> Provided records
-- pv_equiv track=rewrite | github.com/AI-for-Toxicity/PaperDataExtraction | src/display_results.py | _build_normalized_index_map
-- ===== SOURCE A (Python) =====
-- def _build_normalized_index_map(original: str) -> tuple[str, list[int]]:
--     """
--     Convert original text to normalized text while keeping a map:
--     normalized_char_index -> original_char_index
--
--     This lets us find in normalized text and jump back to the
--     correct position in the original QTextDocument plain text.
--     """
--     original = original.replace("\r\n", "\n").replace("\r", "\n")
--
--     out = []
--     index_map = []
--
--     i = 0
--     last_was_space = False
--
--     while i < len(original):
--         ch = original[i]
--
--         if ch.isspace():
--             if out and not last_was_space:
--                 out.append(" ")
--                 index_map.append(i)
--             last_was_space = True
--         else:
--             out.append(ch)
--             index_map.append(i)
--             last_was_space = False
--
--         i += 1
--
--     normalized = "".join(out).strip()
--
--     # If strip removed leading/trailing spaces, trim index_map too
--     left_trim = 0
--     while left_trim < len(out) and out[left_trim] == " ":
--         left_trim += 1
--
--     right_trim = len(out)
--     while right_trim > left_trim and out[right_trim - 1] == " ":
--         right_trim -= 1
--
--     index_map = index_map[left_trim:right_trim]
--
--     return normalized, index_map
-- ===== SOURCE B (Python) =====
-- def _build_normalized_index_map(original: str) -> tuple[str, list[int]]:
--     original = original.replace("\r\n", "\n").replace("\r", "\n")
--     n = len(original)
--     # Phase 1: split into maximal non-whitespace runs (words), remembering
--     # each word's start index; each inter-word gap's first whitespace char
--     # sits right after the previous word.
--     words = []   # (start_index, word_text)
--     gaps = []    # index of the first whitespace char of each inter-word gap
--     i = 0
--     while i < n:
--         if original[i].isspace():
--             i += 1
--             continue
--         start = i
--         buf = []
--         while i < n and not original[i].isspace():
--             buf.append(original[i])
--             i += 1
--         if words:
--             s_prev, w_prev = words[-1]
--             gaps.append(s_prev + len(w_prev))
--         words.append((start, "".join(buf)))
--     # Phase 2: join words with single spaces; leading/trailing whitespace is
--     # simply never emitted, so no strip/trim step is needed.
--     if not words:
--         return "", []
--     s0, w0 = words[0]
--     out = [w0]
--     index_map = list(range(s0, s0 + len(w0)))
--     for (s, w), g in zip(words[1:], gaps):
--         out.append(" ")
--         index_map.append(g)
--         out.append(w)
--         index_map.extend(range(s, s + len(w)))
--     return "".join(out), index_map
-- ===== Notes on version B (the rewrite author's own statement) =====
-- stated objective: alternative
-- what changed: A is a single char-by-char state machine (last_was_space flag) that may emit a trailing space and therefore post-processes with strip() plus left/right index-map trimming; B instead splits the text into (start,word) runs and gap positions in one scan and then joins the words with single spaces, so leading/trailing whitespace is never emitted and no strip/trim step exists.
import Mathlib
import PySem

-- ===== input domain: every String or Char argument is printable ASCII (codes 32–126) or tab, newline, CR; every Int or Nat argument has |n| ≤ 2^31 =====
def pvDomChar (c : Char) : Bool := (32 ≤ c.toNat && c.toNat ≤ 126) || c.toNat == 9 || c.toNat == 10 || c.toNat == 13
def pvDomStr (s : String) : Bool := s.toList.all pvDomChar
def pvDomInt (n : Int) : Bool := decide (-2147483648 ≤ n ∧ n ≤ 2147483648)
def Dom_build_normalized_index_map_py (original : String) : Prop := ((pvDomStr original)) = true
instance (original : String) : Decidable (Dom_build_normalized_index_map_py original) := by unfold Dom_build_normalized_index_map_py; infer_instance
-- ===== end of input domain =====

-- B replaces A's char-by-char state machine (last_was_space flag + post-strip/trim) by a
-- two-phase decomposition: collect (word, start-index) runs and gap positions, then join; same cost class.

-- ===== PORT A =====
-- while i < len(original): … (loop over the remaining characters, i the running index)
def pvALoop : List Char → Nat → List Char → List Int → Bool → List Char × List Int
  | [], _, out, imap, _ => (out, imap)
  | c :: rest, i, out, imap, lws =>
    if PySem.Chars.isspace c then
      if out ≠ [] ∧ lws = false then pvALoop rest (i+1) (out ++ [' ']) (imap ++ [(i : Int)]) true
      else pvALoop rest (i+1) out imap true
    else pvALoop rest (i+1) (out ++ [c]) (imap ++ [(i : Int)]) false

-- while left_trim < len(out) and out[left_trim] == " ": left_trim += 1
def pvALeftTrim : List Char → Nat → Nat
  | [], n => n
  | c :: r, n => if c = ' ' then pvALeftTrim r (n+1) else n

-- while right_trim > left_trim and out[right_trim - 1] == " ": right_trim -= 1
def pvARightTrim (out : List Char) (lt : Nat) (rt : Nat) : Nat :=
  if lt < rt ∧ PySem.List.pyGet? out ((rt : Int) - 1) = some ' ' then pvARightTrim out lt (rt - 1)
  else rt
termination_by rt
decreasing_by omega

def build_normalized_index_map_py (original : String) : String × List Int :=
  -- original.replace("\r\n","\n").replace("\r","\n"), kept as a char list
  let o := PySem.Chars.replace (PySem.Chars.replace original.toList ['\r', '\n'] ['\n']) ['\r'] ['\n']
  let p := pvALoop o 0 [] [] false
  -- "".join(out).strip()  (out is a list of single characters)
  let normalized := String.ofList (PySem.Chars.strip p.1)
  let lt := pvALeftTrim p.1 0
  let rt := pvARightTrim p.1 lt p.1.length
  (normalized, PySem.List.slice p.2 (some (lt : Int)) (some (rt : Int)))

-- ===== PORT B =====
-- inner word loop: while i < n and not original[i].isspace(): buf.append(original[i]); i += 1
-- returns (buf, i after the loop, remaining characters)
def pvBTakeWord : List Char → Nat → List Char × Nat × List Char
  | [], i => ([], i, [])
  | c :: rest, i =>
    if PySem.Chars.isspace c then ([], i, c :: rest)
    else
      let p := pvBTakeWord rest (i+1)
      (c :: p.1, p.2.1, p.2.2)

-- termination helper for the outer scan (the word loop only consumes characters)
theorem pvBTakeWord_rest_len : ∀ (cs : List Char) (i : Nat), (pvBTakeWord cs i).2.2.length ≤ cs.length := by
  intro cs
  induction cs with
  | nil => intro i; simp [pvBTakeWord]
  | cons c rest ih =>
    intro i
    by_cases h : PySem.Chars.isspace c
    · simp [pvBTakeWord, h]
    · simp only [pvBTakeWord, h, if_neg, Bool.false_eq_true, not_false_eq_true, if_false]
      exact le_trans (ih (i+1)) (by simp)

-- outer scan: split into maximal non-whitespace runs (words) and record gap starts
def pvBScan : List Char → Nat → List (Nat × List Char) → List Nat → List (Nat × List Char) × List Nat
  | [], _, words, gaps => (words, gaps)
  | c :: rest, i, words, gaps =>
    if PySem.Chars.isspace c then pvBScan rest (i+1) words gaps
    else
      let p := pvBTakeWord rest (i+1)   -- word continues with original[start] = c already read
      let gaps' := match words.getLast? with
        | none => gaps
        | some (sp, wp) => gaps ++ [sp + wp.length]
      pvBScan p.2.2 p.2.1 (words ++ [(i, c :: p.1)]) gaps'
termination_by cs => cs.length
decreasing_by
  all_goals have := pvBTakeWord_rest_len rest (i+1)
  all_goals simp
  all_goals omega

def build_normalized_index_map_py_alt (original : String) : String × List Int :=
  let o := PySem.Chars.replace (PySem.Chars.replace original.toList ['\r', '\n'] ['\n']) ['\r'] ['\n']
  let wg := pvBScan o 0 [] []
  match wg.1, wg.2 with
  | [], _ => ("", [])
  | (s0, w0) :: rest, gaps =>
    -- list(range(s0, s0 + len(w0))) is List.range' s0 w0.length (naturals, step 1), cast to Int
    let init : List Char × List Int := (w0, (List.range' s0 w0.length).map (fun k => (k : Int)))
    let p := (rest.zip gaps).foldl
      (fun acc q =>
        (acc.1 ++ [' '] ++ q.1.2,
         acc.2 ++ [(q.2 : Int)] ++ (List.range' q.1.1 q.1.2.length).map (fun k => (k : Int))))
      init
    (String.ofList p.1, p.2)

-- ===== PRECONDITION & SPEC =====
def Spec_build_normalized_index_map_py (original : String) (out : String × List Int) : Prop := out = build_normalized_index_map_py_alt original
instance (original : String) (out : String × List Int) : Decidable (Spec_build_normalized_index_map_py original out) := by unfold Spec_build_normalized_index_map_py; infer_instance

-- ===== CLAIM (what is proved, stated in full; the proofs are below) =====
def Claim_equal_build_normalized_index_map_py : Prop := ∀ (original : String), Dom_build_normalized_index_map_py original → Spec_build_normalized_index_map_py original (build_normalized_index_map_py original)

-- ===== LEMMAS AND PROOFS =====

-- spec-side vocabulary: words of the input as (start index, characters)
def pvSpans : List Char → Nat → List (Nat × List Char)
  | [], _ => []
  | c :: rest, i =>
    if PySem.Chars.isspace c then pvSpans rest (i+1)
    else
      let p := pvBTakeWord rest (i+1)
      (i, c :: p.1) :: pvSpans p.2.2 p.2.1
termination_by cs => cs.length
decreasing_by
  all_goals have := pvBTakeWord_rest_len rest (i+1)
  all_goals simp
  all_goals omega

def pvIdxs (s : Nat) (w : List Char) : List Int := (List.range' s w.length).map (fun k => (k : Int))

def pvTail : Nat → List (Nat × List Char) → List Char × List Int
  | _, [] => ([], [])
  | pe, (s, w) :: r => (' ' :: w ++ (pvTail (s + w.length) r).1,
                        (pe : Int) :: pvIdxs s w ++ (pvTail (s + w.length) r).2)

def pvGlue : List (Nat × List Char) → List Char × List Int
  | [] => ([], [])
  | (s, w) :: r => (w ++ (pvTail (s + w.length) r).1, pvIdxs s w ++ (pvTail (s + w.length) r).2)

def pvEndsWS (cs : List Char) : Bool :=
  match cs.getLast? with
  | none => false
  | some c => PySem.Chars.isspace c

def pvLastEnd : List (Nat × List Char) → Nat
  | [] => 0
  | [(s, w)] => s + w.length
  | _ :: r => pvLastEnd r

-- what A's loop produces (before strip/trim)
def pvARes (cs : List Char) (i : Nat) : List Char × List Int :=
  match pvSpans cs i with
  | [] => ([], [])
  | sp =>
    let g := pvGlue sp
    if pvEndsWS cs then (g.1 ++ [' '], g.2 ++ [(pvLastEnd sp : Int)]) else g

-- A's loop continuation from a state with nonempty out (lws the flag)
def pvCont : Bool → List Char → Nat → List Char × List Int
  | _, [], _ => ([], [])
  | lws, c :: rest, i =>
    if PySem.Chars.isspace c then
      if lws then pvCont true rest (i+1)
      else (' ' :: (pvCont true rest (i+1)).1, (i : Int) :: (pvCont true rest (i+1)).2)
    else (c :: (pvCont false rest (i+1)).1, (i : Int) :: (pvCont false rest (i+1)).2)

-- gaps as B records them, given the previous word (if any)
def pvGapsAfter : Option (Nat × List Char) → List (Nat × List Char) → List Nat
  | _, [] => []
  | none, (s, w) :: r => pvGapsAfter (some (s, w)) r
  | some (sp, wp), (s, w) :: r => (sp + wp.length) :: pvGapsAfter (some (s, w)) r

-- ---- small helpers ----
def pvWordsWF (sp : List (Nat × List Char)) : Prop :=
  ∀ p ∈ sp, p.2 ≠ [] ∧ ∀ c ∈ p.2, PySem.Chars.isspace c = false

theorem pvIdxs_cons (s : Nat) (c : Char) (w : List Char) :
    pvIdxs s (c :: w) = (s : Int) :: pvIdxs (s+1) w := by
  simp [pvIdxs, List.range'_succ]

theorem pvIdxs_len (s : Nat) (w : List Char) : (pvIdxs s w).length = w.length := by
  simp [pvIdxs]

theorem pvTail_glue (pe s : Nat) (w : List Char) (r : List (Nat × List Char)) :
    pvTail pe ((s, w) :: r) = (' ' :: (pvGlue ((s, w) :: r)).1, (pe : Int) :: (pvGlue ((s, w) :: r)).2) := by
  simp [pvTail, pvGlue]

theorem pvGetLast?_append (l1 l2 : List Char) (h : l2 ≠ []) :
    (l1 ++ l2).getLast? = l2.getLast? := by
  rw [← List.head?_reverse, ← List.head?_reverse, List.reverse_append]
  cases hr : l2.reverse with
  | nil => exact absurd (by simpa using hr) h
  | cons a t => simp [hr]

theorem pvEndsWS_append (l1 l2 : List Char) (h : l2 ≠ []) :
    pvEndsWS (l1 ++ l2) = pvEndsWS l2 := by
  unfold pvEndsWS
  rw [pvGetLast?_append l1 l2 h]

theorem pvEndsWS_cons (c : Char) (l : List Char) (h : l ≠ []) :
    pvEndsWS (c :: l) = pvEndsWS l := by
  have h1 : c :: l = [c] ++ l := rfl
  rw [h1, pvEndsWS_append [c] l h]

theorem pvEndsWS_nonws (l : List Char) (hne : l ≠ []) (h : ∀ x ∈ l, PySem.Chars.isspace x = false) :
    pvEndsWS l = false := by
  unfold pvEndsWS
  cases hl : l.getLast? with
  | none => rfl
  | some a =>
      have : a ∈ l := List.mem_of_getLast? hl
      simp [h a this]

theorem pvEndsWS_allws (l : List Char) (hne : l ≠ []) (h : ∀ x ∈ l, PySem.Chars.isspace x = true) :
    pvEndsWS l = true := by
  unfold pvEndsWS
  cases hl : l.getLast? with
  | none => exact absurd (List.getLast?_eq_none_iff.mp hl) hne
  | some a =>
      have : a ∈ l := List.mem_of_getLast? hl
      simp [h a this]

theorem pvLastEnd_cons (x : Nat × List Char) (sp : List (Nat × List Char)) (h : sp ≠ []) :
    pvLastEnd (x :: sp) = pvLastEnd sp := by
  cases sp with
  | nil => exact absurd rfl h
  | cons y r => rfl

theorem pvARes_nil (cs : List Char) (i : Nat) (h : pvSpans cs i = []) : pvARes cs i = ([], []) := by
  unfold pvARes; rw [h]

> Exercise description
Check each line above for the string "pvARes" and copy the ones that have it.

> Completed exercise
def pvARes (cs : List Char) (i : Nat) : List Char × List Int :=
theorem pvARes_nil (cs : List Char) (i : Nat) (h : pvSpans cs i = []) : pvARes cs i = ([], []) := by
  unfold pvARes; rw [h]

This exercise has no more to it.